(Data excerpts)
-- pv_equiv track=rewrite | github.com/CHHyuk/CodingTestPrac | Programmers_Quiz/ProgrammersQuiz_Lv.2/005.py | solution
-- ===== SOURCE A (Python) =====
-- def solution(s):
--     count_0 = 0
--     count = 1
--     count_0 += s.count('0')
--     s = s.replace('0','')
--
--     while s != '1':
--         s = bin(len(s))[2:]
--         count += 1
--         count_0 += s.count('0')
--         s = s.replace('0','')
--     return [count,count_0]
-- ===== SOURCE B (Python) =====
-- def solution(s):
--     # Pure integer bit arithmetic: no bin(), no string rebuilding.
--     def popcount(n):
--         c = 0
--         while n:
--             c += n & 1
--             n >>= 1
--         return c
--
--     def bitlen(n):
--         c = 0
--         while n:
--             n >>= 1
--             c += 1
--         return c
--
--     def go(n, steps, zeros):
--         p = popcount(n)
--         z = bitlen(n) - p
--         if p == 1:
--             return [steps + 1, zeros + z]
--         return go(p, steps + 1, zeros + z)
--
--     ones = sum(1 for ch in s if ch != '0')
--     zeros = len(s) - ones
--     if ones == 1 and '1' in s:
--         return [1, zeros]
--     return go(ones, 1, zeros)
-- ===== Notes on version B (the rewrite author's own statement) =====
-- stated objective: alternative
-- what changed: B replaces A's string machinery (bin(), str.count, str.replace) entirely with integer bit arithmetic: it keeps only the popcount of survivors and advances it with hand-rolled shift-and-mask popcount/bit-length loops inside a recursive step function, never materialising any binary string.
-- outside the precondition, e.g. on solution('0'): A does not finish within the time limit, B raises RecursionError
import Mathlib
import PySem

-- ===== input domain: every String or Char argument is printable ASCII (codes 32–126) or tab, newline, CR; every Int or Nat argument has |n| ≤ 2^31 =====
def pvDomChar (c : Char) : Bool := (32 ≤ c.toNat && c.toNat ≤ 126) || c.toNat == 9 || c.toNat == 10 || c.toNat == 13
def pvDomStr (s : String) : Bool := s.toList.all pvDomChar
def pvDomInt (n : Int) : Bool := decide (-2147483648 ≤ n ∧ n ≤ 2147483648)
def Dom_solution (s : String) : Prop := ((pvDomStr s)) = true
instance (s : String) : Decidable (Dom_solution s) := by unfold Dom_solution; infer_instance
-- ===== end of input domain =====

-- B drops A's string machinery (bin/count/replace) and tracks only the popcount of the
-- surviving characters with shift-and-mask integer loops; alternative, not claimed faster.

-- ===== PORT A =====
-- bin(n)[2:] for n ≥ 0, as a list of characters ('0'/'1' digits, msb first); exact.
def binChars : Nat → List Char
  | 0 => ['0']
  | 1 => ['1']
  | n+2 => binChars ((n+2)/2) ++ [if (n+2) % 2 = 1 then '1' else '0']

-- the while loop of A; the string state is kept as List Char; s.count('0') and
-- s.replace('0','') are ported by hand as List.count / List.filter (exact for the
-- single character '0'); fuel only makes the loop total (on Pre_ it never runs out).
def solutionLoop (fuel : Nat) (s : List Char) (count zeros : Int) : List Int :=
  match fuel with
  | 0 => [count, zeros]
  | fuel+1 =>
    if s = ['1'] then [count, zeros]
    else
      solutionLoop fuel ((binChars s.length).filter (· ≠ '0')) (count + 1)
        (zeros + ((binChars s.length).count '0' : Int))

def solution (s : String) : List Int :=
  solutionLoop (s.toList.length + 2) (s.toList.filter (· ≠ '0')) 1
    (s.toList.count '0' : Int)

-- ===== PORT B =====
-- B's popcount: while n: c += n & 1; n >>= 1 — recursion on n/2, exact.
def popcountB (n : Nat) : Nat :=
  if h : n = 0 then 0 else n % 2 + popcountB (n / 2)
decreasing_by exact Nat.div_lt_self (Nat.pos_of_ne_zero h) one_lt_two

-- B's bitlen: while n: n >>= 1; c += 1 — recursion on n/2, exact.
def bitlenB (n : Nat) : Nat :=
  if h : n = 0 then 0 else 1 + bitlenB (n / 2)
decreasing_by exact Nat.div_lt_self (Nat.pos_of_ne_zero h) one_lt_two

-- B's recursive step function go; fuel is a totality guard only (never exhausted on Pre_).
def goB (fuel : Nat) (n : Nat) (steps zeros : Int) : List Int :=
  match fuel with
  | 0 => [steps, zeros]
  | fuel+1 =>
    let p := popcountB n
    let z : Int := (bitlenB n : Int) - (p : Int)
    if p = 1 then [steps + 1, zeros + z]
    else goB fuel p (steps + 1) (zeros + z)

def solution_alt (s : String) : List Int :=
  let ones := s.toList.countP (fun c => c ≠ '0')
  let zeros : Int := (s.toList.length : Int) - (ones : Int)
  if ones = 1 ∧ s.toList.contains '1' then [1, zeros]
  else goB (ones + 1) ones 1 zeros

-- ===== PRECONDITION & SPEC =====
-- Pre_ excludes exactly the strings whose characters are all '0' (including the empty
-- string): there A's while loop never terminates (bin(0)[2:] = '0' is removed again),
-- so A returns on no such input; B never returns there either.
def Pre_solution (s : String) : Prop := s.toList.any (· ≠ '0') = true
instance (s : String) : Decidable (Pre_solution s) := by unfold Pre_solution; infer_instance
def pvWitness_solution : String := "1"

def Spec_solution (s : String) (out : List Int) : Prop := out = solution_alt s
instance (s : String) (out : List Int) : Decidable (Spec_solution s out) := by unfold Spec_solution; infer_instance

-- ===== CLAIM (what is proved, stated in full; the proofs are below) =====
def Claim_equal_solution : Prop := ∀ (s : String), Dom_solution s → Pre_solution s → Spec_solution s (solution s)

-- ===== LEMMAS AND PROOFS =====

lemma binChars_mem (n : Nat) : ∀ c ∈ binChars n, c = '0' ∨ c = '1' := by
  induction n using binChars.induct with
  | case1 => simp [binChars]
  | case2 => simp [binChars]
  | case3 n ih =>
    intro c hc
    rw [binChars] at hc
    rcases List.mem_append.mp hc with h | h
    · exact ih c h
    · simp at h; subst h; split <;> simp

lemma binChars_length_le (n : Nat) (hn : 1 ≤ n) : (binChars n).length ≤ n := by
  induction n using binChars.induct with
  | case1 => omega
  | case2 => simp [binChars]
  | case3 n ih =>
    rw [binChars, List.length_append]
    have h := ih (by omega)
    simp only [List.length_singleton]
    omega

lemma binChars_count_one_pos (n : Nat) (hn : 1 ≤ n) : 1 ≤ (binChars n).count '1' := by
  induction n using binChars.induct with
  | case1 => omega
  | case2 => simp [binChars]
  | case3 n ih =>
    rw [binChars, List.count_append]
    have : 1 ≤ (binChars ((n+2)/2)).count '1' := ih (by omega)
    omega

lemma binChars_count_one_lt (n : Nat) (hn : 2 ≤ n) : (binChars n).count '1' < n := by
  match n, hn with
  | n+2, _ =>
    rw [binChars, List.count_append]
    have h1 : (binChars ((n+2)/2)).count '1' ≤ (binChars ((n+2)/2)).length :=
      List.count_le_length
    have h2 : (binChars ((n+2)/2)).length ≤ (n+2)/2 := binChars_length_le _ (by omega)
    have h3 : ([if (n+2) % 2 = 1 then '1' else '0'].count '1') = (n+2) % 2 := by
      rcases Nat.mod_two_eq_zero_or_one (n+2) with h | h <;> simp [h]
    omega

-- B's popcount computes the number of '1' digits of bin(n)
lemma popcountB_zero : popcountB 0 = 0 := by rw [popcountB]; simp

lemma popcountB_eq (n : Nat) : 1 ≤ n → popcountB n = (binChars n).count '1' := by
  induction n using binChars.induct with
  | case1 => omega
  | case2 =>
    intro _
    rw [popcountB, dif_neg one_ne_zero]
    norm_num [binChars, popcountB_zero]
  | case3 n ih =>
    intro _
    rw [show n.succ.succ = n + 2 from rfl, popcountB, dif_neg (by omega), binChars,
      List.count_append, ih (by omega)]
    rcases Nat.mod_two_eq_zero_or_one (n+2) with h | h <;> simp [h] <;> omega

-- B's bitlen computes the number of digits of bin(n)
lemma bitlenB_zero : bitlenB 0 = 0 := by rw [bitlenB]; simp

lemma bitlenB_eq (n : Nat) : 1 ≤ n → bitlenB n = (binChars n).length := by
  induction n using binChars.induct with
  | case1 => omega
  | case2 =>
    intro _
    rw [bitlenB, dif_neg one_ne_zero]
    norm_num [binChars, bitlenB_zero]
  | case3 n ih =>
    intro _
    rw [show n.succ.succ = n + 2 from rfl, bitlenB, dif_neg (by omega), binChars,
      List.length_append, ih (by omega)]
    simp; omega

lemma count01_length : ∀ (l : List Char), (∀ c ∈ l, c = '0' ∨ c = '1') →
    l.count '0' + l.count '1' = l.length
  | [], _ => by simp
  | c :: cs, h => by
    have ih := count01_length cs (fun x hx => h x (List.mem_cons_of_mem _ hx))
    rcases h c (List.mem_cons_self) with rfl | rfl <;>
      simp [List.count_cons, ih] <;> omega

lemma filter_eq_replicate : ∀ (l : List Char), (∀ c ∈ l, c = '0' ∨ c = '1') →
    l.filter (· ≠ '0') = List.replicate (l.count '1') '1'
  | [], _ => by simp
  | c :: cs, h => by
    have hcs : ∀ x ∈ cs, x = '0' ∨ x = '1' := fun x hx => h x (List.mem_cons_of_mem _ hx)
    have ih := filter_eq_replicate cs hcs
    rcases h c (List.mem_cons_self) with rfl | rfl
    · rw [List.filter_cons, List.count_cons, if_neg (by simp)]
      simpa using ih
    · rw [List.filter_cons, List.count_cons, if_pos (by simp), ih]
      simp [List.replicate_succ]

lemma length_filter_ne : ∀ (cs : List Char),
    (cs.filter (· ≠ '0')).length = cs.length - cs.count '0'
  | [] => by simp
  | c :: l => by
    have ih := length_filter_ne l
    have hle : l.count '0' ≤ l.length := List.count_le_length
    by_cases h : c = '0'
    · subst h
      rw [List.filter_cons, List.count_cons, if_neg (by simp), ih]
      simp
    · rw [List.filter_cons, List.count_cons, if_pos (by simp [h]), List.length_cons, ih]
      simp [h]
      omega

lemma done0_eq (cs : List Char) :
    (cs.filter (· ≠ '0') = ['1']) ↔ (cs.countP (fun c => c ≠ '0') = 1 ∧ cs.contains '1' = true) := by
  have hmem : (cs.contains '1' = true) ↔ ('1' ∈ cs.filter (· ≠ '0')) := by
    simp [List.mem_filter]
  constructor
  · intro h
    refine ⟨?_, hmem.mpr (by rw [h]; simp)⟩
    rw [List.countP_eq_length_filter, h]; rfl
  · rintro ⟨h1, hm⟩
    rw [List.countP_eq_length_filter] at h1
    obtain ⟨c, hc⟩ := List.length_eq_one_iff.mp h1
    have hm' : '1' ∈ [c] := by rw [← hc]; exact hmem.mp hm
    have h1c : '1' = c := by simpa using hm'
    rw [hc, ← h1c]

-- core invariant: A's loop on any non-'1' state t equals B's go on n = t.length
lemma step_eq : ∀ (fA fB : Nat) (t : List Char) (steps zeros : Int),
    1 ≤ t.length → t ≠ ['1'] → t.length + 1 < fA → t.length < fB →
    solutionLoop fA t steps zeros = goB fB t.length steps zeros := by
  intro fA
  induction fA with
  | zero => intro fB t steps zeros h1 ht hA hB; omega
  | succ fA ih =>
    intro fB t steps zeros h1 ht hA hB
    match fB, hB with
    | fB+1, hB =>
      rw [solutionLoop, if_neg ht, goB]
      set L := t.length with hL
      have hp : popcountB L = (binChars L).count '1' := popcountB_eq L h1
      have hz : (bitlenB L : Int) - (popcountB L : Int) = ((binChars L).count '0' : Int) := by
        have h01 := count01_length (binChars L) (binChars_mem L)
        rw [bitlenB_eq L h1, hp]
        omega
      have hfilter := filter_eq_replicate (binChars L) (binChars_mem L)
      simp only [hz]
      by_cases hp1 : popcountB L = 1
      · -- next A state is ['1']: A returns on its next iteration
        have h1' : (binChars L).filter (· ≠ '0') = ['1'] := by
          rw [hfilter, ← hp, hp1]; rfl
        match fA, (show 1 ≤ fA by omega) with
        | fA+1, _ =>
          rw [if_pos hp1, solutionLoop, if_pos h1']
      · rw [if_neg hp1]
        have hppos : 1 ≤ popcountB L := by
          rw [hp]; exact binChars_count_one_pos L h1
        have hL2 : 2 ≤ L := by
          by_contra h
          have : L = 1 := by omega
          rw [hp, this] at hp1
          exact hp1 (by simp [binChars])
        have hlt : popcountB L < L := by
          rw [hp]; exact binChars_count_one_lt L hL2
        have hlen : ((binChars L).filter (· ≠ '0')).length = popcountB L := by
          rw [hfilter, hp]; simp
        have hne : (binChars L).filter (· ≠ '0') ≠ ['1'] := by
          intro h
          have := congrArg List.length h
          rw [hlen] at this
          exact hp1 (by simpa using this)
        rw [ih fB ((binChars L).filter (· ≠ '0')) (steps+1)
          (zeros + ((binChars L).count '0' : Int)) (by omega) hne (by omega) (by omega), hlen]

-- ===== VERDICT (by name: the statement is the Claim_ definition above) =====
theorem solution_spec : Claim_equal_solution := by
  intro s _ hpre
  unfold Spec_solution solution solution_alt
  simp only []
  set cs := s.toList with hcs
  have hcf : cs.countP (fun c => c ≠ '0') = (cs.filter (· ≠ '0')).length :=
    List.countP_eq_length_filter
  have hlen : (cs.filter (· ≠ '0')).length = cs.length - cs.count '0' :=
    length_filter_ne cs
  have hcount : cs.count '0' ≤ cs.length := List.count_le_length
  have hpos : 1 ≤ (cs.filter (· ≠ '0')).length := by
    obtain ⟨c, hc, hne⟩ := List.any_eq_true.mp hpre
    exact List.length_pos_of_mem (List.mem_filter.mpr ⟨hc, hne⟩)
  have hzeros : (cs.length : Int) - (cs.countP (fun c => c ≠ '0') : Int)
      = (cs.count '0' : Int) := by
    rw [hcf]; omega
  rw [hzeros]
  by_cases hdone : cs.filter (· ≠ '0') = ['1']
  · rw [if_pos ((done0_eq cs).mp hdone)]
    rw [show cs.length + 2 = (cs.length + 1) + 1 from rfl, solutionLoop, if_pos hdone]
  · rw [if_neg (fun h => hdone ((done0_eq cs).mpr h))]
    rw [step_eq (cs.length + 2) (cs.countP (fun c => c ≠ '0') + 1) (cs.filter (· ≠ '0'))
      1 (cs.count '0' : Int) hpos hdone (by omega) (by omega), hcf]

§ **TASK REQUIREMENTS**
From the data above, reproduce word for word the lines running from the line with "by_cases h : c = '0'" to the line with "by_cases hp1 : popcountB L = 1", ends included.

§ **OUTPUT FOR THIS EXERCISE**
    by_cases h : c = '0'
    · subst h
      rw [List.filter_cons, List.count_cons, if_neg (by simp), ih]
      simp
    · rw [List.filter_cons, List.count_cons, if_pos (by simp [h]), List.length_cons, ih]
      simp [h]
      omega

lemma done0_eq (cs : List Char) :
    (cs.filter (· ≠ '0') = ['1']) ↔ (cs.countP (fun c => c ≠ '0') = 1 ∧ cs.contains '1' = true) := by
  have hmem : (cs.contains '1' = true) ↔ ('1' ∈ cs.filter (· ≠ '0')) := by
    simp [List.mem_filter]
  constructor
  · intro h
    refine ⟨?_, hmem.mpr (by rw [h]; simp)⟩
    rw [List.countP_eq_length_filter, h]; rfl
  · rintro ⟨h1, hm⟩
    rw [List.countP_eq_length_filter] at h1
    obtain ⟨c, hc⟩ := List.length_eq_one_iff.mp h1
    have hm' : '1' ∈ [c] := by rw [← hc]; exact hmem.mp hm
    have h1c : '1' = c := by simpa using hm'
    rw [hc, ← h1c]

-- core invariant: A's loop on any non-'1' state t equals B's go on n = t.length
lemma step_eq : ∀ (fA fB : Nat) (t : List Char) (steps zeros : Int),
    1 ≤ t.length → t ≠ ['1'] → t.length + 1 < fA → t.length < fB →
    solutionLoop fA t steps zeros = goB fB t.length steps zeros := by
  intro fA
  induction fA with
  | zero => intro fB t steps zeros h1 ht hA hB; omega
  | succ fA ih =>
    intro fB t steps zeros h1 ht hA hB
    match fB, hB with
    | fB+1, hB =>
      rw [solutionLoop, if_neg ht, goB]
      set L := t.length with hL
      have hp : popcountB L = (binChars L).count '1' := popcountB_eq L h1
      have hz : (bitlenB L : Int) - (popcountB L : Int) = ((binChars L).count '0' : Int) := by
        have h01 := count01_length (binChars L) (binChars_mem L)
        rw [bitlenB_eq L h1, hp]
        omega
      have hfilter := filter_eq_replicate (binChars L) (binChars_mem L)
      simp only [hz]
      by_cases hp1 : popcountB L = 1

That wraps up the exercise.